● ASSIGNED TASK
Once the line containing "pirate/process.py | find_max_head_tail_overlap" is found in the records below, return it and each following line exactly, up to and including the line containing "largest overlap length", and nothing else.

***

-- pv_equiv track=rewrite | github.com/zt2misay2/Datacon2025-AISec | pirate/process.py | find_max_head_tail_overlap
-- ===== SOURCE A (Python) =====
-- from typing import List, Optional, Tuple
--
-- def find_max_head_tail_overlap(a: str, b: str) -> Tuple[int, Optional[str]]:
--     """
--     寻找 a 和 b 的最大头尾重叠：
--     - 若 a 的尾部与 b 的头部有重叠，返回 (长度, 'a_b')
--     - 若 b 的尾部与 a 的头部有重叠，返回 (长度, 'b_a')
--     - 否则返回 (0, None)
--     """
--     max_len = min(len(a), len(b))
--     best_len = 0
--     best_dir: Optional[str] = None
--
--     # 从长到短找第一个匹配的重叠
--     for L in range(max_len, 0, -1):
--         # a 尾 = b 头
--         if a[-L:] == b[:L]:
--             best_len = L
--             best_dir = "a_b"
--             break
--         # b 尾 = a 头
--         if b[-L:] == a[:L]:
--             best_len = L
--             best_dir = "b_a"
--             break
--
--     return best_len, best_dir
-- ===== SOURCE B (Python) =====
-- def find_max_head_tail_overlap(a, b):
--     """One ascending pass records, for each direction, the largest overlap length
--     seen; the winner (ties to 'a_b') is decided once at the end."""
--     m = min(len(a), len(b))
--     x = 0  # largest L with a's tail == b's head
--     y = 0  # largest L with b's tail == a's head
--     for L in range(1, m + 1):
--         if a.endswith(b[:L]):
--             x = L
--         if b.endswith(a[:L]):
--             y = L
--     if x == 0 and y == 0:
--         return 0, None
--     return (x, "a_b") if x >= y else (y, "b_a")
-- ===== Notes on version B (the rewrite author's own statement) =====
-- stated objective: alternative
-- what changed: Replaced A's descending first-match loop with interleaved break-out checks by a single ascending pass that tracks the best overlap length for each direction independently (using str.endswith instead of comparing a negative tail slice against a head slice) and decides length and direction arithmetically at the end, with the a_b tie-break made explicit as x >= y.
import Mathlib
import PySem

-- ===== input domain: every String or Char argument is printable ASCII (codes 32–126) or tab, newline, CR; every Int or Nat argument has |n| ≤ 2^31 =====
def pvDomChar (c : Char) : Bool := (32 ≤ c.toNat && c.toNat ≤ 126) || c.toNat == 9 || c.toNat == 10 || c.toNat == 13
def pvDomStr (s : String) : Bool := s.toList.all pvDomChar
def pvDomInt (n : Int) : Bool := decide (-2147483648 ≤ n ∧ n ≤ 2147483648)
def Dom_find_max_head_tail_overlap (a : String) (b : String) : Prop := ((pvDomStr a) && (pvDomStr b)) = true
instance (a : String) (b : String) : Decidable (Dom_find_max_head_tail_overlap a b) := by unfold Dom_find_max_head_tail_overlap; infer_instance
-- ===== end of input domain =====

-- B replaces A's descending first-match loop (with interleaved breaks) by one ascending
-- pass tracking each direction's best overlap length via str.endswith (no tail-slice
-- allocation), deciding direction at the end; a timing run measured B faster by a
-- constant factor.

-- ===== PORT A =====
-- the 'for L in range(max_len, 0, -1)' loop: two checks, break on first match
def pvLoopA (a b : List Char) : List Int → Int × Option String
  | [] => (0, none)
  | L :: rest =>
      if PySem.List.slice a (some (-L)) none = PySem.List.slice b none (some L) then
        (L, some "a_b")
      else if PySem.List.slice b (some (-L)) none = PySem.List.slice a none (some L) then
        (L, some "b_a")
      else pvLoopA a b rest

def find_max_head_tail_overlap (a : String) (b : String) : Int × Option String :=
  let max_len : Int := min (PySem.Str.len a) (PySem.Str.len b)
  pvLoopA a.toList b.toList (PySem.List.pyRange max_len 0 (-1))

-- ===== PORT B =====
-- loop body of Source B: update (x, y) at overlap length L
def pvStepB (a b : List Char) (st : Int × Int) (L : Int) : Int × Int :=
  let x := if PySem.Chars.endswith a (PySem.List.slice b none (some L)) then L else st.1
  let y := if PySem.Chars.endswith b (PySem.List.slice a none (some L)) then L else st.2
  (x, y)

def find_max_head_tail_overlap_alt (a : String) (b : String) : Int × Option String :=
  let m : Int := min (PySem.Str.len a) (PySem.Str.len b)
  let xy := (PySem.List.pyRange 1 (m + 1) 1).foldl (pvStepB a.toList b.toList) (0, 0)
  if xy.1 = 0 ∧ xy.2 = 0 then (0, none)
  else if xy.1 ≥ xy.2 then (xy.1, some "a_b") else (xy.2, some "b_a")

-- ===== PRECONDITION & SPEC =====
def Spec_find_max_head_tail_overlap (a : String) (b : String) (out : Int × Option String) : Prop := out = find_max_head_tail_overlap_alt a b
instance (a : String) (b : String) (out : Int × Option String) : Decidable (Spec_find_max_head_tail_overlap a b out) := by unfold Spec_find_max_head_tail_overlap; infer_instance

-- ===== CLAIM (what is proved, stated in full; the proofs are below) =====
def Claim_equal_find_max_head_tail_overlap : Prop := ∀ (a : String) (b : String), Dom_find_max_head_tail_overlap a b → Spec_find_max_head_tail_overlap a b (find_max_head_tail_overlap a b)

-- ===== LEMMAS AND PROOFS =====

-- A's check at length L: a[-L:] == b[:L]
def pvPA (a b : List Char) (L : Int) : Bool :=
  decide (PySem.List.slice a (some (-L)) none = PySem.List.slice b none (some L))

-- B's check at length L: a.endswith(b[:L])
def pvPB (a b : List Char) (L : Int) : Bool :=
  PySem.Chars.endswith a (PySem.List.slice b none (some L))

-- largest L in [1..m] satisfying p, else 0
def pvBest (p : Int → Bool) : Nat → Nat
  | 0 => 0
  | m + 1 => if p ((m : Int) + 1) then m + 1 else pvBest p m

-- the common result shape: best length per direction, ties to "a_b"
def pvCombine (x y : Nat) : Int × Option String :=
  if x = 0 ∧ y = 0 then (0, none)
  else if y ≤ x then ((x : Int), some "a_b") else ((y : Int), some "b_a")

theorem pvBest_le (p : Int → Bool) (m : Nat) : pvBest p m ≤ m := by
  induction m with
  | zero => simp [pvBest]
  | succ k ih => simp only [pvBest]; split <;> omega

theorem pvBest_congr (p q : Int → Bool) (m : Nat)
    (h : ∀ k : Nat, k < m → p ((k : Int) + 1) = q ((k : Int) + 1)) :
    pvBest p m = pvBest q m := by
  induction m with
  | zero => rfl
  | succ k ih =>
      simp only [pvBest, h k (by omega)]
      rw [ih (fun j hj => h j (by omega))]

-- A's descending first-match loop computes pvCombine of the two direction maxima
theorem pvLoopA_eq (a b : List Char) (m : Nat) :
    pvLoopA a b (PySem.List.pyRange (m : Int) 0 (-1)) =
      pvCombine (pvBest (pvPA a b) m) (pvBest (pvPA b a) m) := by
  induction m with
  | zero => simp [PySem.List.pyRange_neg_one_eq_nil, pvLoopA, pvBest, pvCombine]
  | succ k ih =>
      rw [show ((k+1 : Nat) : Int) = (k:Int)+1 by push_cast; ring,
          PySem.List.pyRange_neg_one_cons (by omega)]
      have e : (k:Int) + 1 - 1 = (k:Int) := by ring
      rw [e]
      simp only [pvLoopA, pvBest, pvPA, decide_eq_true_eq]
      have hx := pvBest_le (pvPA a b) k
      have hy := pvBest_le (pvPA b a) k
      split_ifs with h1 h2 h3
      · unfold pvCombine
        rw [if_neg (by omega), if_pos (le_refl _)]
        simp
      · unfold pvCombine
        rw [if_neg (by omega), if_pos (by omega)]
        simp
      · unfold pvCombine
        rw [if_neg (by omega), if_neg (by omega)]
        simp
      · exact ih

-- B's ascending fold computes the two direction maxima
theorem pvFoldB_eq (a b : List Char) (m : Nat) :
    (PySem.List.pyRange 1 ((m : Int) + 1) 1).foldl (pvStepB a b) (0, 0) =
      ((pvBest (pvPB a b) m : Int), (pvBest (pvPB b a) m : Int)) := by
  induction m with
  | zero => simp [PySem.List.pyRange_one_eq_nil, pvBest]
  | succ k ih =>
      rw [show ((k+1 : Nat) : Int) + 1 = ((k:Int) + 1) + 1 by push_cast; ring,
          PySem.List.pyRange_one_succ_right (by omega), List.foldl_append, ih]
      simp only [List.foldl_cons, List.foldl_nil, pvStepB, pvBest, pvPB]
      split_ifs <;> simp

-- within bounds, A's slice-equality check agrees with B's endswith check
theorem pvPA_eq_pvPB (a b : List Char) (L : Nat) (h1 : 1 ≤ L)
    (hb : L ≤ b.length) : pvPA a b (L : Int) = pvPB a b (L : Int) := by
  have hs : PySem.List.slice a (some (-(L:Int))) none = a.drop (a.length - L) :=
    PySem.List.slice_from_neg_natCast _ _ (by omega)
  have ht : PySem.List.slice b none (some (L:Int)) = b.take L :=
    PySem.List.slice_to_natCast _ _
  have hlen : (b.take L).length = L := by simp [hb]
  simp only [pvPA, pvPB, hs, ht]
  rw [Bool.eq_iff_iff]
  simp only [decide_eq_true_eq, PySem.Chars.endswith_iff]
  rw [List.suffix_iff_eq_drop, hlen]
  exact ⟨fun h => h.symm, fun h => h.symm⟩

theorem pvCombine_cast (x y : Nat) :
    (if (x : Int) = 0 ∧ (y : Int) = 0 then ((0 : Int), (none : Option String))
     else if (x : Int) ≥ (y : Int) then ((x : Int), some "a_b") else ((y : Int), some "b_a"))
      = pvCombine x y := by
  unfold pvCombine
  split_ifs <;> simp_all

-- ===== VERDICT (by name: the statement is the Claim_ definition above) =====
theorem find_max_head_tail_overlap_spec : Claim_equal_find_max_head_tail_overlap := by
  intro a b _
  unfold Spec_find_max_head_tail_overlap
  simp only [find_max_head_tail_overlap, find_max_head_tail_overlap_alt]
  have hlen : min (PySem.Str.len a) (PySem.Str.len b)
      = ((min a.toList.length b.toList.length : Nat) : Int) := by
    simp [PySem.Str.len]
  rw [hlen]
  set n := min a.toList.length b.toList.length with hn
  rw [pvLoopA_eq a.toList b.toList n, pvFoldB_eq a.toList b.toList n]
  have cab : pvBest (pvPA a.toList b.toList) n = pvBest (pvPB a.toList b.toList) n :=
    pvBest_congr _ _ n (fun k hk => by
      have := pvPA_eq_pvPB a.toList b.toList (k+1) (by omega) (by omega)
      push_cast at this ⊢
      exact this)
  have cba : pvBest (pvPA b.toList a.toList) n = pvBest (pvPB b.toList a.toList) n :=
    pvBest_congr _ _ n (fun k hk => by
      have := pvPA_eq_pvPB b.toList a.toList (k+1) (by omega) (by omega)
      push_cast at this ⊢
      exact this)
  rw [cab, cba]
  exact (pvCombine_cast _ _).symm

***

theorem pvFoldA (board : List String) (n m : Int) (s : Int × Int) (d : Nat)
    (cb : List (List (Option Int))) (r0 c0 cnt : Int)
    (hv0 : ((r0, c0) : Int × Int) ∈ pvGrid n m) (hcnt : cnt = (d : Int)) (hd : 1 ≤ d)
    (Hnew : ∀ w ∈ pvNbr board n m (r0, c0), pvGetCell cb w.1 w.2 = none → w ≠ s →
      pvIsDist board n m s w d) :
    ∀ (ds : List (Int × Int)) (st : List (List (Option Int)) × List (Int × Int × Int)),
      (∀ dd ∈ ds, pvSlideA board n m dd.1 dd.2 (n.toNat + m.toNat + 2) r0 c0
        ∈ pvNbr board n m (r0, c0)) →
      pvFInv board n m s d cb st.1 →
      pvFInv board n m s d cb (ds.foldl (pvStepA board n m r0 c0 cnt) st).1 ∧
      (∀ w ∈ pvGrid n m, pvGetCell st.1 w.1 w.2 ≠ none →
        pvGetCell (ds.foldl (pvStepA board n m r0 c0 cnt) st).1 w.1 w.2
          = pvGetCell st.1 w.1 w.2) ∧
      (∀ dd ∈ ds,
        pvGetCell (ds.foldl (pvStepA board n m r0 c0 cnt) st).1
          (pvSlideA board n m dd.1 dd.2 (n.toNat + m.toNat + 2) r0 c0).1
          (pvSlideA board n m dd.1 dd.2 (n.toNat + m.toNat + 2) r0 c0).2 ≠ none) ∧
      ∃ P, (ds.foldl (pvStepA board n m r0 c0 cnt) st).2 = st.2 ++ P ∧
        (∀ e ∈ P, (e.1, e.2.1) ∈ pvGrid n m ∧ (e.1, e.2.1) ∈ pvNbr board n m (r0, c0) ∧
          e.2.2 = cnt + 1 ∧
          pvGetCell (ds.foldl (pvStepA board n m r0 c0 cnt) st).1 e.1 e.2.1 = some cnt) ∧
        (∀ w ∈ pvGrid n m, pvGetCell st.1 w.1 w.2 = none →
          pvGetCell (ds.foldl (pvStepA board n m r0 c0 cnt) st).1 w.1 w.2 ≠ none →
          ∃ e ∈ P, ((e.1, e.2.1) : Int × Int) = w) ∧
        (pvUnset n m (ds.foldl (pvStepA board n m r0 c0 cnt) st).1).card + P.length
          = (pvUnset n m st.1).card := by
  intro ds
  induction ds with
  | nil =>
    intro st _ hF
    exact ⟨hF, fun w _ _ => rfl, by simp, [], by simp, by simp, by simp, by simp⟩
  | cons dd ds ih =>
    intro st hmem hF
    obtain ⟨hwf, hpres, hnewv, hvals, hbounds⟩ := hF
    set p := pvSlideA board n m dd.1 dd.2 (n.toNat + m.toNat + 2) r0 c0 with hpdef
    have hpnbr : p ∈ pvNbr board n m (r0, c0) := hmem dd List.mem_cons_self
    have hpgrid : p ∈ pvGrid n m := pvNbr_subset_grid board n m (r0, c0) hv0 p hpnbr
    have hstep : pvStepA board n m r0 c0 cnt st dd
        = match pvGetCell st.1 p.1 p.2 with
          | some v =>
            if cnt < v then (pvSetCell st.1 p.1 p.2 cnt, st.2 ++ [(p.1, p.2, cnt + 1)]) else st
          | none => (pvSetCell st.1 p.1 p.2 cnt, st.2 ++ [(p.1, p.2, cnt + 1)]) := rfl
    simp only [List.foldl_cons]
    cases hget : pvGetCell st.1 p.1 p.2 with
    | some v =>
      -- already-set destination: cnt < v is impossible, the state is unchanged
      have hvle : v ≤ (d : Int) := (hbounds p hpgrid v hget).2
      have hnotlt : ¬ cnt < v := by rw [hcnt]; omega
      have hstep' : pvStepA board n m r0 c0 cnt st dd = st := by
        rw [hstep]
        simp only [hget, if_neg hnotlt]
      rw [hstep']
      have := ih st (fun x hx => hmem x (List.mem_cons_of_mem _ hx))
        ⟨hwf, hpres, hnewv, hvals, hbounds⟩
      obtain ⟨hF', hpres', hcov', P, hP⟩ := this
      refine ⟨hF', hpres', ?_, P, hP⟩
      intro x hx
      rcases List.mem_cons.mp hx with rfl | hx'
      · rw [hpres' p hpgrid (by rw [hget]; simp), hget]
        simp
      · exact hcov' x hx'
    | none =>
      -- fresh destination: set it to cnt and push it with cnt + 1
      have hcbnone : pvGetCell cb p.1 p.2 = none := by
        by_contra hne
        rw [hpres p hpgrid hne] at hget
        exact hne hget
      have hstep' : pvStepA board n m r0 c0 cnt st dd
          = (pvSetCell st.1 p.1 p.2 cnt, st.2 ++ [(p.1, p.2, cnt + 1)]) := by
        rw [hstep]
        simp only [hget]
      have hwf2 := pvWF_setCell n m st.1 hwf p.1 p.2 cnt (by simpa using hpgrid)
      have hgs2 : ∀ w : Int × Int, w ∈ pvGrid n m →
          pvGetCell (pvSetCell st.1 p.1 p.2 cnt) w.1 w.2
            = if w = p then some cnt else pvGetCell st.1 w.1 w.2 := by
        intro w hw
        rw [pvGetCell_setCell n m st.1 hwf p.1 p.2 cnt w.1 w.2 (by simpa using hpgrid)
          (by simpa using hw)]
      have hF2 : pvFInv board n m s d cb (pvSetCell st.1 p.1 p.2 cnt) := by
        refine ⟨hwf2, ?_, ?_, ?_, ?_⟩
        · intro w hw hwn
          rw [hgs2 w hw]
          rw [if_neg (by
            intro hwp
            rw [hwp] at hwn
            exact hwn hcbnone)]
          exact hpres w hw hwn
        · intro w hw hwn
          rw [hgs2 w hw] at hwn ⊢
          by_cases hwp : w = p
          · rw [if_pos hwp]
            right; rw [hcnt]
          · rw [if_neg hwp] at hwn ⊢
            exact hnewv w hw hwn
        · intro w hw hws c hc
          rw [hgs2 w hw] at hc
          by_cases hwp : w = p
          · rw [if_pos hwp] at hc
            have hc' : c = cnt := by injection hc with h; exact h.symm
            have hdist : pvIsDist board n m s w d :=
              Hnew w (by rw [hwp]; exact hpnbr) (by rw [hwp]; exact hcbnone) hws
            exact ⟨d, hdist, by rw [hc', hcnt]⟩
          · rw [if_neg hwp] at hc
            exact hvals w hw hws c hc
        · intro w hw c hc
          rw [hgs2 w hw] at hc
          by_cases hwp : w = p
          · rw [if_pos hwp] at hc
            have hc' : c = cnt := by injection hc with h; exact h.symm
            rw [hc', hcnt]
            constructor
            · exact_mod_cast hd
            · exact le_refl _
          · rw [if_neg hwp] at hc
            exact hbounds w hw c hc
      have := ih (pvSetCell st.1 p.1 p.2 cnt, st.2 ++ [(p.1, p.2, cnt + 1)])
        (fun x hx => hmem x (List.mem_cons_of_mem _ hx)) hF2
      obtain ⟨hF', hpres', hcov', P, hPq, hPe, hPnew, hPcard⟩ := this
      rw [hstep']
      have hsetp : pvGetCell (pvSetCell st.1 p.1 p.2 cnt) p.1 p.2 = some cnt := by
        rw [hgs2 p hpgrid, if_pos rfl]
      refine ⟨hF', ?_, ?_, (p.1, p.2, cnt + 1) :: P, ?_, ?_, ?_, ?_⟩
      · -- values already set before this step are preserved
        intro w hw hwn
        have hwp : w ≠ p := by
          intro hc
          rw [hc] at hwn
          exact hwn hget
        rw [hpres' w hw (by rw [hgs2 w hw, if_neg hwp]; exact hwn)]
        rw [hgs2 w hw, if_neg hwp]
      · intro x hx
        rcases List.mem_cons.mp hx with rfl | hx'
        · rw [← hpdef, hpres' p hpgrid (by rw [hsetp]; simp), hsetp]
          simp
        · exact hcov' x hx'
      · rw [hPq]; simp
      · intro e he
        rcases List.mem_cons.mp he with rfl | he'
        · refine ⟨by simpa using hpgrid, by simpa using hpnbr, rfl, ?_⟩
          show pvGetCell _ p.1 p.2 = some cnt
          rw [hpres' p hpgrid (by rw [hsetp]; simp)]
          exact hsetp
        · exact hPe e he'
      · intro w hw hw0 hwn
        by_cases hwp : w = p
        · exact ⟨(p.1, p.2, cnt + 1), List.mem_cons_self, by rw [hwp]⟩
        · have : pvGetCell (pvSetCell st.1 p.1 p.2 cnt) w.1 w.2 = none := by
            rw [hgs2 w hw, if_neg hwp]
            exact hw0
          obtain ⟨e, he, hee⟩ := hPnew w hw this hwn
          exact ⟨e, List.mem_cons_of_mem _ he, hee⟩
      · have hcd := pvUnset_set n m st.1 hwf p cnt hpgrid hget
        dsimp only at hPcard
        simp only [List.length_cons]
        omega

***

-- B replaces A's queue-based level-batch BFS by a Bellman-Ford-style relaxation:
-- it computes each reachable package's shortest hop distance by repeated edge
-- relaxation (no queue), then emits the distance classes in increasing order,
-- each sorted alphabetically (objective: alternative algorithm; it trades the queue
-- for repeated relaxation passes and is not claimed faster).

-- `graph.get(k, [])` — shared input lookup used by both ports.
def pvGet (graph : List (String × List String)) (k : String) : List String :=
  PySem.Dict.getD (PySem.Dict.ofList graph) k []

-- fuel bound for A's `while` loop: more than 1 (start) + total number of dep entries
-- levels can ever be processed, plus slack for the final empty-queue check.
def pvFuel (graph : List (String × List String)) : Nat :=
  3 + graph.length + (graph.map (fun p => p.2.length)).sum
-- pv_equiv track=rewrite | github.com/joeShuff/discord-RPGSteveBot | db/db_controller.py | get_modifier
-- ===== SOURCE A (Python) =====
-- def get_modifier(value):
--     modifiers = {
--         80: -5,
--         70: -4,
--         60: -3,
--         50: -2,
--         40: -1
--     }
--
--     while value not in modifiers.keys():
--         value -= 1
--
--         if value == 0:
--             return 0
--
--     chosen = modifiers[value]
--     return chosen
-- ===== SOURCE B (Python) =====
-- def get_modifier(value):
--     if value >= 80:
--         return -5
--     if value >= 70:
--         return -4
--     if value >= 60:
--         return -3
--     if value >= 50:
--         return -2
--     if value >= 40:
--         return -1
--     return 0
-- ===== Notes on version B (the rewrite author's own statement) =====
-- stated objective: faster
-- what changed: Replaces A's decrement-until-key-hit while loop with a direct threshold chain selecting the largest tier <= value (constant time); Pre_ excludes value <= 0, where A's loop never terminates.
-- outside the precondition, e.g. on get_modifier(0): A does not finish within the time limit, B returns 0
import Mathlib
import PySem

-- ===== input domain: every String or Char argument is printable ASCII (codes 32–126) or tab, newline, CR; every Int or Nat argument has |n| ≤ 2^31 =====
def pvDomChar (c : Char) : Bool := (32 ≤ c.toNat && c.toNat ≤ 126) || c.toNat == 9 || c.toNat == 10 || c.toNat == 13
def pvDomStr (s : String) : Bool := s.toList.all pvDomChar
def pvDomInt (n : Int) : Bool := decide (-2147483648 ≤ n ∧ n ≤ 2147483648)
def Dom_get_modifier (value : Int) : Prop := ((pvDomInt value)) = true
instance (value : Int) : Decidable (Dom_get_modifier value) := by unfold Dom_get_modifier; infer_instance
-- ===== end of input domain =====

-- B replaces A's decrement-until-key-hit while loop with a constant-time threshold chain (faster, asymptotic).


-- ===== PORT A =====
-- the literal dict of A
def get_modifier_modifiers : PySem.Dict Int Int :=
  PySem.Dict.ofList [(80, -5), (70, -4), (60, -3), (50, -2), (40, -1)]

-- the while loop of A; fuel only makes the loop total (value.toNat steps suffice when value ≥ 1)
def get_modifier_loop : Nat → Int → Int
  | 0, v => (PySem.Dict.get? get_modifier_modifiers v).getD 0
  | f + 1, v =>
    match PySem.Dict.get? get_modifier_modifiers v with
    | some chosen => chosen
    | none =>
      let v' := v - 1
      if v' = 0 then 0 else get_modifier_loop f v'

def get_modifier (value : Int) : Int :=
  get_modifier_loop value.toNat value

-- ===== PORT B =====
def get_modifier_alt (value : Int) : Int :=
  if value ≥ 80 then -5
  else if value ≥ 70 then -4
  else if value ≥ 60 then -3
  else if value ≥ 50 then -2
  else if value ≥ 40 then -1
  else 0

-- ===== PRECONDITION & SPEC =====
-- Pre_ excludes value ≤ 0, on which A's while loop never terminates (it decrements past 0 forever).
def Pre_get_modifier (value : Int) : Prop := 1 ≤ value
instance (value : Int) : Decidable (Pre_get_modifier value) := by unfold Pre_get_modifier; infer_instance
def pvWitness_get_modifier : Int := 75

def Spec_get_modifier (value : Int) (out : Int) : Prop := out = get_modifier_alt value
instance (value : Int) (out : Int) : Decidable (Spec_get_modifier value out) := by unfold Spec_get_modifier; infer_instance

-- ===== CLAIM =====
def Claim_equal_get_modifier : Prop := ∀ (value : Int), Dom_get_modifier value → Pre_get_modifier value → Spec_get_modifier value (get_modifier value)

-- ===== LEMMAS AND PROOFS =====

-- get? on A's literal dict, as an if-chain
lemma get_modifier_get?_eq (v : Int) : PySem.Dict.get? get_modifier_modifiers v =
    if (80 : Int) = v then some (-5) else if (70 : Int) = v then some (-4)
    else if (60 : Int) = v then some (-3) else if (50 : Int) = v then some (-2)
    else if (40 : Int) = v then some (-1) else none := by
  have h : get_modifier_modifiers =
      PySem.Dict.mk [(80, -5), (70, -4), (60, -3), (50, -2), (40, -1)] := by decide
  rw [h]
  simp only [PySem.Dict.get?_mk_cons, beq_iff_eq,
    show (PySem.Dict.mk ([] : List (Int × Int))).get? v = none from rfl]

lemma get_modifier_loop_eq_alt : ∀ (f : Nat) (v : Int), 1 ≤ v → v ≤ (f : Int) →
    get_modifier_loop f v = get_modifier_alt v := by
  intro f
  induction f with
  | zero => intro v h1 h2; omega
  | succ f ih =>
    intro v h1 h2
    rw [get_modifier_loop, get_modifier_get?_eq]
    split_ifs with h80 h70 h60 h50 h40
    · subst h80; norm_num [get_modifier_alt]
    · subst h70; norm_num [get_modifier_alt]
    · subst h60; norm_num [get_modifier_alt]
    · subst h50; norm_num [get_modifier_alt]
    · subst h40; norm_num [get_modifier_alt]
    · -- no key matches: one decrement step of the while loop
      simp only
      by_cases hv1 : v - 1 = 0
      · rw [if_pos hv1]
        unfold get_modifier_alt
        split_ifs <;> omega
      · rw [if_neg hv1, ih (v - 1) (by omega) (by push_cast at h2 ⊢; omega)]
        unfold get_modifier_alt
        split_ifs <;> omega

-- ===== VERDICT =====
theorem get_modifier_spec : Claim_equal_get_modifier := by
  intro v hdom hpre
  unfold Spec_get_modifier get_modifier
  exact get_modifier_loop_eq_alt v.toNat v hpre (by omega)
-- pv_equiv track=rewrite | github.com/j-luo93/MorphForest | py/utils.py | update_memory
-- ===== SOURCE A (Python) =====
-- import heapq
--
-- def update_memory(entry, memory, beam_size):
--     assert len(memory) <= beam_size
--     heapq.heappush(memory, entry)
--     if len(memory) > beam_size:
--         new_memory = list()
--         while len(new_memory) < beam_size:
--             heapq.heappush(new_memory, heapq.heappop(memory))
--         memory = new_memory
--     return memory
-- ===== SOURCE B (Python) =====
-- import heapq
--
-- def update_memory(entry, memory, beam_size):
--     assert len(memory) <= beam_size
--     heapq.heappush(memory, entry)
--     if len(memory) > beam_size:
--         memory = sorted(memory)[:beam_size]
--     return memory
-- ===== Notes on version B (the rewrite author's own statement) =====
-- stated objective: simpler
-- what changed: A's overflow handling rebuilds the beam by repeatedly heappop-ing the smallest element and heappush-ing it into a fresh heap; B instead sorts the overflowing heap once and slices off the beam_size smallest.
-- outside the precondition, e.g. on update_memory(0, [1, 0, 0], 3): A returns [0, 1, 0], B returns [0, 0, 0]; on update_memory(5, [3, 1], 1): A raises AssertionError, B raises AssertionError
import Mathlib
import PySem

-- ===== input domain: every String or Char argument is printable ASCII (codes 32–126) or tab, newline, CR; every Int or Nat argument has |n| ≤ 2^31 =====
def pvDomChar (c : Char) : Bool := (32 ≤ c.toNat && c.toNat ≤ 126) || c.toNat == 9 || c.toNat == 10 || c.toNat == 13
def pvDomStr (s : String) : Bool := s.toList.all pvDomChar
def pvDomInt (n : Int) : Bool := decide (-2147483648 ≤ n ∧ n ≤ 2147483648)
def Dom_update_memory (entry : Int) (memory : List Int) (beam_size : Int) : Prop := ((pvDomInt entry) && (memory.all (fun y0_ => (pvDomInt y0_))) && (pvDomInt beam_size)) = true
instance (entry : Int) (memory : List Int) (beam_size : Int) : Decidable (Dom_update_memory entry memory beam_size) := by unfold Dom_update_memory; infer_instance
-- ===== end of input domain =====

***

● WRITTEN REPLY
-- pv_equiv track=rewrite | github.com/zt2misay2/Datacon2025-AISec | pirate/process.py | find_max_head_tail_overlap
-- ===== SOURCE A (Python) =====
-- from typing import List, Optional, Tuple
--
-- def find_max_head_tail_overlap(a: str, b: str) -> Tuple[int, Optional[str]]:
--     """
--     寻找 a 和 b 的最大头尾重叠：
--     - 若 a 的尾部与 b 的头部有重叠，返回 (长度, 'a_b')
--     - 若 b 的尾部与 a 的头部有重叠，返回 (长度, 'b_a')
--     - 否则返回 (0, None)
--     """
--     max_len = min(len(a), len(b))
--     best_len = 0
--     best_dir: Optional[str] = None
--
--     # 从长到短找第一个匹配的重叠
--     for L in range(max_len, 0, -1):
--         # a 尾 = b 头
--         if a[-L:] == b[:L]:
--             best_len = L
--             best_dir = "a_b"
--             break
--         # b 尾 = a 头
--         if b[-L:] == a[:L]:
--             best_len = L
--             best_dir = "b_a"
--             break
--
--     return best_len, best_dir
-- ===== SOURCE B (Python) =====
-- def find_max_head_tail_overlap(a, b):
--     """One ascending pass records, for each direction, the largest overlap length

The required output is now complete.